* [Your task]: Report how many lines of these entries hold the string "tokens"; reply with the number alone.

* [Provided information]:
theorem pvInsortB_pairwise (x : String) (l : List String) (hl : l.Pairwise (· < ·)) (hx : x ∉ l) :
    (pvInsortB x l).Pairwise (· < ·) := by
  induction l with
  | nil => simp [pvInsortB]
  | cons h t ih =>
    rw [List.pairwise_cons] at hl
    simp only [List.mem_cons, not_or] at hx
    simp only [pvInsortB]
    split
    · rename_i hlt
      rw [List.pairwise_cons]
      refine ⟨?_, ih hl.2 hx.2⟩
      intro b hb
      rcases List.mem_cons.mp ((pvInsortB_perm x t).mem_iff.mp hb) with hbx | hbt
      · subst hbx; exact hlt
      · exact hl.1 b hbt
    · rename_i hnlt
      have hxh : x < h := lt_of_le_of_ne (le_of_not_gt hnlt) hx.1
      rw [List.pairwise_cons]
      exact ⟨fun b hb => by
        rcases List.mem_cons.mp hb with hbh | hbt
        · subst hbh; exact hxh
        · exact hxh.trans (hl.1 b hbt), List.pairwise_cons.mpr hl⟩

-- cardinality test: B's rare condition equals A's "some token not in keep"
theorem pvRareCond (tokens keep : List String) :
    (tokens.any (fun t => !decide (t ∈ keep)))
      = decide (((PySem.List.sorted (PySem.Set.ofList keep) (fun x => x) false).filter
            (fun k => decide (k ∈ PySem.Set.ofList tokens))).length
          < (PySem.Set.ofList tokens).length) := by
  set S := PySem.Set.ofList tokens with hS
  set R := (PySem.List.sorted (PySem.Set.ofList keep) (fun x => x) false).filter
      (fun k => decide (k ∈ S)) with hR
  have hSnd : S.Nodup := PySem.Set.nodup_ofList _
  have hRnd : R.Nodup :=
    ((PySem.List.sorted_perm _ _ _).nodup_iff.mpr (PySem.Set.nodup_ofList keep)).filter _
  have hmemR : ∀ x, x ∈ R ↔ x ∈ keep ∧ x ∈ S := by
    intro x
    simp [hR, List.mem_filter, PySem.List.mem_sorted, PySem.Set.mem_ofList]
  have hsub : R ⊆ S := fun x hx => (hmemR x).mp hx |>.2
  rw [Bool.eq_iff_iff]
  simp only [List.any_eq_true, Bool.not_eq_true', decide_eq_false_iff_not, decide_eq_true_iff]
  constructor
  · rintro ⟨t, ht, htk⟩
    have htS : t ∈ S := by rw [hS, PySem.Set.mem_ofList]; exact ht
    have htR : t ∉ R := fun h => htk ((hmemR t).mp h).1
    have h1 : R.toFinset ⊂ S.toFinset := by
      constructor
      · intro x hx
        rw [List.mem_toFinset] at *
        exact hsub hx
      · intro h
        exact htR (List.mem_toFinset.mp (h (List.mem_toFinset.mpr htS)))
    calc R.length = R.toFinset.card := (List.toFinset_card_of_nodup hRnd).symm
      _ < S.toFinset.card := Finset.card_lt_card h1
      _ = S.length := List.toFinset_card_of_nodup hSnd
  · intro hlt
    by_contra hall
    simp only [not_exists, not_and, not_not] at hall
    have hsub2 : S ⊆ R := by
      intro x hx
      rw [hmemR]
      refine ⟨hall x ?_, hx⟩
      rw [hS, PySem.Set.mem_ofList] at hx
      exact hx
    have : S.length ≤ R.length := by
      calc S.length = S.toFinset.card := (List.toFinset_card_of_nodup hSnd).symm
        _ ≤ R.toFinset.card := Finset.card_le_card (fun x hx =>
              List.mem_toFinset.mpr (hsub2 (List.mem_toFinset.mp hx)))
        _ = R.length := List.toFinset_card_of_nodup hRnd
    omega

* [Answer to this problem]: 5